theorem pvGo_spec (s : List Char) : ∀ (cw : List Char) (acc : List (List Char)),
    PySem.Chars.split₀.go s cw acc
      = acc.reverse ++ (if cw = [] then pvWords s
          else (cw.reverse ++ List.takeWhile (fun c => !PySem.Chars.isspace c) s)
            :: pvWords (List.dropWhile (fun c => !PySem.Chars.isspace c) s)) := by
  induction s with
  | nil =>
    intro cw acc
    unfold PySem.Chars.split₀.go
    by_cases h : cw = [] <;> simp [h, pvWords, List.isEmpty_iff]
  | cons c r ih =>
    intro cw acc
    unfold PySem.Chars.split₀.go
    by_cases hc : PySem.Chars.isspace c
    · by_cases hcw : cw = [] <;>
        simp [hc, hcw, ih, pvWords, List.takeWhile, List.dropWhile]
    · by_cases hcw : cw = [] <;>
        simp [hc, hcw, ih, pvWords, List.takeWhile, List.dropWhile]

theorem pvSplit₀_eq_words (s : List Char) : PySem.Chars.split₀ s = pvWords s := by
  have := pvGo_spec s [] []
  simpa [PySem.Chars.split₀] using this

-- equation lemmas for the word splitter
theorem pvWords_nil : pvWords [] = [] := by rw [pvWords]

theorem pvWords_cons (c : Char) (r : List Char) :
    pvWords (c :: r) = if PySem.Chars.isspace c then pvWords r
      else List.takeWhile (fun c => !PySem.Chars.isspace c) (c :: r) ::
        pvWords (List.dropWhile (fun c => !PySem.Chars.isspace c) r) := by
  rw [pvWords]

-- head of an lstrip-fixed nonempty list is not a space
theorem pvLstrip_head {c : Char} {r : List Char}
    (h : PySem.Chars.lstrip (c :: r) = c :: r) : PySem.Chars.isspace c = false := by
  by_contra hc
  have hc' : PySem.Chars.isspace c = true := by simpa using hc
  unfold PySem.Chars.lstrip at h
  rw [List.dropWhile_cons_of_pos hc'] at h
  have h1 := List.length_dropWhile_le PySem.Chars.isspace r
  have h2 := congrArg List.length h
  simp at h2; omega

theorem pvDropWhile_idem (p : Char → Bool) (l : List Char) :
    List.dropWhile p (List.dropWhile p l) = List.dropWhile p l := by
  induction l with
  | nil => simp
  | cons c r ih => by_cases h : p c <;> simp [List.dropWhile, h, ih]

theorem pvRstrip_prefix (l : List Char) : PySem.Chars.rstrip l <+: l := by
  unfold PySem.Chars.rstrip
  have h := List.dropWhile_suffix (l := l.reverse) PySem.Chars.isspace
  have h2 := List.reverse_prefix.mpr h
  simpa using h2

-- the strip of anything is lstrip-fixed
theorem pvLstrip_strip (u : List Char) :
    PySem.Chars.lstrip (PySem.Chars.strip u) = PySem.Chars.strip u := by
  unfold PySem.Chars.strip
  have hzz : PySem.Chars.lstrip (PySem.Chars.lstrip u) = PySem.Chars.lstrip u :=
    pvDropWhile_idem _ u
  obtain ⟨w, hw⟩ := pvRstrip_prefix (PySem.Chars.lstrip u)
  cases hr : PySem.Chars.rstrip (PySem.Chars.lstrip u) with
  | nil => simp [PySem.Chars.lstrip]
  | cons hd tl =>
    rw [hr] at hw
    have hhd : PySem.Chars.isspace hd = false := by
      apply pvLstrip_head (r := tl ++ w)
      rw [← List.cons_append, hw]
      exact hw ▸ hzz
    simp [PySem.Chars.lstrip, List.dropWhile, hhd]

theorem pvWords_all_space (w : List Char)
    (hw : ∀ c ∈ w, PySem.Chars.isspace c = true) : pvWords w = [] := by
  induction w with
  | nil => exact pvWords_nil
  | cons c r ih =>
    rw [pvWords_cons, if_pos (hw c (by simp))]
    exact ih (fun d hd => hw d (by simp [hd]))

theorem pvTakeWhile_app (x w : List Char)
    (hw : ∀ c ∈ w, PySem.Chars.isspace c = true) :
    List.takeWhile (fun c => !PySem.Chars.isspace c) (x ++ w)
      = List.takeWhile (fun c => !PySem.Chars.isspace c) x := by
  induction x with
  | nil =>
    cases w with
    | nil => simp
    | cons c r => simp [List.takeWhile, hw c (by simp)]
  | cons c r ih => by_cases h : PySem.Chars.isspace c <;> simp [List.takeWhile, h, ih]

theorem pvDropWhile_app (x w : List Char)
    (hw : ∀ c ∈ w, PySem.Chars.isspace c = true) :
    List.dropWhile (fun c => !PySem.Chars.isspace c) (x ++ w)
      = List.dropWhile (fun c => !PySem.Chars.isspace c) x ++ w := by
  induction x with
  | nil =>
    cases w with
    | nil => simp
    | cons c r => simp [List.dropWhile, hw c (by simp)]
  | cons c r ih => by_cases h : PySem.Chars.isspace c <;> simp [List.dropWhile, h, ih]

theorem pvWords_app_aux (w : List Char)
    (hw : ∀ c ∈ w, PySem.Chars.isspace c = true) :
    ∀ (n : ℕ) (x : List Char), x.length ≤ n → pvWords (x ++ w) = pvWords x := by
  intro n
  induction n with
  | zero =>
    intro x hx
    have hx0 : x = [] := by cases x <;> simp_all
    subst hx0
    simpa [pvWords_nil] using pvWords_all_space w hw
  | succ n ih =>
    intro x hx
    cases x with
    | nil => simpa [pvWords_nil] using pvWords_all_space w hw
    | cons c r =>
      rw [List.cons_append, pvWords_cons, pvWords_cons]
      by_cases h : PySem.Chars.isspace c
      · rw [if_pos h, if_pos h]
        exact ih r (by simp at hx; omega)
      · rw [if_neg h, if_neg h]
        have ht : List.takeWhile (fun c => !PySem.Chars.isspace c) (c :: (r ++ w))
            = List.takeWhile (fun c => !PySem.Chars.isspace c) (c :: r) := by
          rw [← List.cons_append]; exact pvTakeWhile_app (c :: r) w hw
        rw [ht, pvDropWhile_app r w hw]
        have hd := List.length_dropWhile_le (fun c => !PySem.Chars.isspace c) r
        rw [ih _ (by simp at hx; omega)]

theorem pvWords_rstrip (s : List Char) :
    pvWords (PySem.Chars.rstrip s) = pvWords s := by
  have hdec : PySem.Chars.rstrip s
      ++ (List.takeWhile PySem.Chars.isspace s.reverse).reverse = s := by
    unfold PySem.Chars.rstrip
    rw [← List.reverse_append, List.takeWhile_append_dropWhile, List.reverse_reverse]
  have hsp : ∀ c ∈ (List.takeWhile PySem.Chars.isspace s.reverse).reverse,
      PySem.Chars.isspace c = true :=
    fun c hc => List.mem_takeWhile_imp (by simpa using hc)
  calc pvWords (PySem.Chars.rstrip s)
      = pvWords (PySem.Chars.rstrip s
          ++ (List.takeWhile PySem.Chars.isspace s.reverse).reverse) :=
        (pvWords_app_aux _ hsp _ _ le_rfl).symm
    _ = pvWords s := by rw [hdec]

theorem pvWords_lstrip (s : List Char) :
    pvWords (PySem.Chars.lstrip s) = pvWords s := by
  induction s with
  | nil => simp [PySem.Chars.lstrip]
  | cons c r ih =>
    by_cases h : PySem.Chars.isspace c
    · rw [show PySem.Chars.lstrip (c :: r) = PySem.Chars.lstrip r by
        simp [PySem.Chars.lstrip, List.dropWhile, h], ih, pvWords_cons, if_pos h]
    · rw [show PySem.Chars.lstrip (c :: r) = c :: r by
        simp [PySem.Chars.lstrip, List.dropWhile, h]]

theorem pvSplit₀_strip (s : List Char) :
    PySem.Chars.split₀ (PySem.Chars.strip s) = PySem.Chars.split₀ s := by
  rw [pvSplit₀_eq_words, pvSplit₀_eq_words]
  unfold PySem.Chars.strip
  rw [pvWords_rstrip, pvWords_lstrip]

theorem pvStripPrefixes_len (t : List Char) :
    (pvStripPrefixes t).length ≤ t.length := by
  fun_induction pvStripPrefixes t with
  | case1 t h ih => simp only [List.length_drop] at ih ⊢; omega
  | case2 t h1 h ih => simp only [List.length_drop] at ih ⊢; omega
  | case3 t h1 h2 h ih => simp only [List.length_drop] at ih ⊢; omega
  | case4 => exact le_rfl

theorem pvStripPrefixes_nil : pvStripPrefixes [] = [] := by
  rw [pvStripPrefixes]
  simp [PySem.Chars.startswith, List.isPrefixOf]

-- the head token changed: B pops it (empty) or keeps the remainder
theorem pvBLoop_cons_changed (p t' : List Char) (rest : List (List Char))
    (hp : pvStripPrefixes (p ++ t') = pvStripPrefixes t')
    (hlen : 0 < p.length) :
    pvBLoop ((p ++ t') :: rest)
      = pvBLoop (if t' = [] then rest else t' :: rest) := by
  have hr_le := pvStripPrefixes_len t'
  have hne : pvStripPrefixes t' ≠ p ++ t' := by
    intro h
    have := congrArg List.length h
    simp at this; omega
  by_cases ht : t' = []
  · subst ht
    have hpp : pvStripPrefixes p = [] := by simpa [pvStripPrefixes_nil] using hp
    have hppn : p ≠ [] := by intro h; rw [h] at hlen; simp at hlen
    simp [pvBLoop, hpp, Ne.symm hppn]
  · rw [if_neg ht]
    by_cases hrt : pvStripPrefixes t' = t'
    · simp [pvBLoop, hp, hrt, ht]
    · by_cases hrn : pvStripPrefixes t' = []
      · simp [pvBLoop, hp, hrn, ht]
      · simp [pvBLoop, hp, hne, hrt, hrn]

-- dropping one whole prefix off the front of an lstrip-fixed string does not
-- change B's token-level result
theorem pvTokenDrop (p v : List Char)
    (hpns : ∀ c ∈ p, PySem.Chars.isspace c = false)
    (hpne : p ≠ [])
    (hp : ∀ t, pvStripPrefixes (p ++ t) = pvStripPrefixes t) :
    pvBLoop (PySem.Chars.split₀ (p ++ v)) = pvBLoop (PySem.Chars.split₀ v) := by
  rw [pvSplit₀_eq_words, pvSplit₀_eq_words]
  obtain ⟨c, p', rfl⟩ : ∃ c p', p = c :: p' := by
    cases p with
    | nil => exact absurd rfl hpne
    | cons c p' => exact ⟨c, p', rfl⟩
  have hc := hpns c (by simp)
  have hallP : ∀ d ∈ (c :: p'), (fun e => !PySem.Chars.isspace e) d = true := by
    intro d hd; simp [hpns d hd]
  rw [List.cons_append, pvWords_cons, if_neg (by simp [hc])]
  have htake : List.takeWhile (fun e => !PySem.Chars.isspace e) (c :: (p' ++ v))
      = (c :: p') ++ List.takeWhile (fun e => !PySem.Chars.isspace e) v := by
    rw [← List.cons_append]
    exact List.takeWhile_append_of_pos hallP
  have hdrop : List.dropWhile (fun e => !PySem.Chars.isspace e) (p' ++ v)
      = List.dropWhile (fun e => !PySem.Chars.isspace e) v := by
    have : ∀ d ∈ p', (fun e => !PySem.Chars.isspace e) d = true :=
      fun d hd => by simp [hpns d (by simp [hd])]
    exact List.dropWhile_append_of_pos this
  rw [htake, hdrop]
  rw [pvBLoop_cons_changed (c :: p') _ _ (hp _) (by simp)]
  by_cases ht : List.takeWhile (fun e => !PySem.Chars.isspace e) v = []
  · rw [if_pos ht]
    have hv : List.dropWhile (fun e => !PySem.Chars.isspace e) v = v := by
      have := List.takeWhile_append_dropWhile
        (p := fun e => !PySem.Chars.isspace e) (l := v)
      rw [ht] at this; simpa using this
    rw [hv]
  · rw [if_neg ht]
    cases v with
    | nil => simp at ht
    | cons d v' =>
      have hd : PySem.Chars.isspace d = false := by
        by_contra hdc
        have hdc' : PySem.Chars.isspace d = true := by simpa using hdc
        exact ht (by simp [hdc'])
      rw [pvWords_cons, if_neg (by simp [hd])]
      rw [show List.dropWhile (fun e => !PySem.Chars.isspace e) (d :: v')
          = List.dropWhile (fun e => !PySem.Chars.isspace e) v' by
        simp [List.dropWhile, hd]]

-- unfolding helpers for the three concrete prefixes
theorem pvStrip_re (t : List Char) :
    pvStripPrefixes (['r', 'e', ':'] ++ t) = pvStripPrefixes t := by
  rw [pvStripPrefixes]
  simp [PySem.Chars.startswith, List.isPrefixOf]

◆ Directions for this task
Here the job is to set down exactly the lines of the material above that fall between the one with "cons hd tl =>" and the one with "induction w with", inclusive, and nothing beyond them.

◆ Solution for this exercise
  | cons hd tl =>
    rw [hr] at hw
    have hhd : PySem.Chars.isspace hd = false := by
      apply pvLstrip_head (r := tl ++ w)
      rw [← List.cons_append, hw]
      exact hw ▸ hzz
    simp [PySem.Chars.lstrip, List.dropWhile, hhd]

theorem pvWords_all_space (w : List Char)
    (hw : ∀ c ∈ w, PySem.Chars.isspace c = true) : pvWords w = [] := by
  induction w with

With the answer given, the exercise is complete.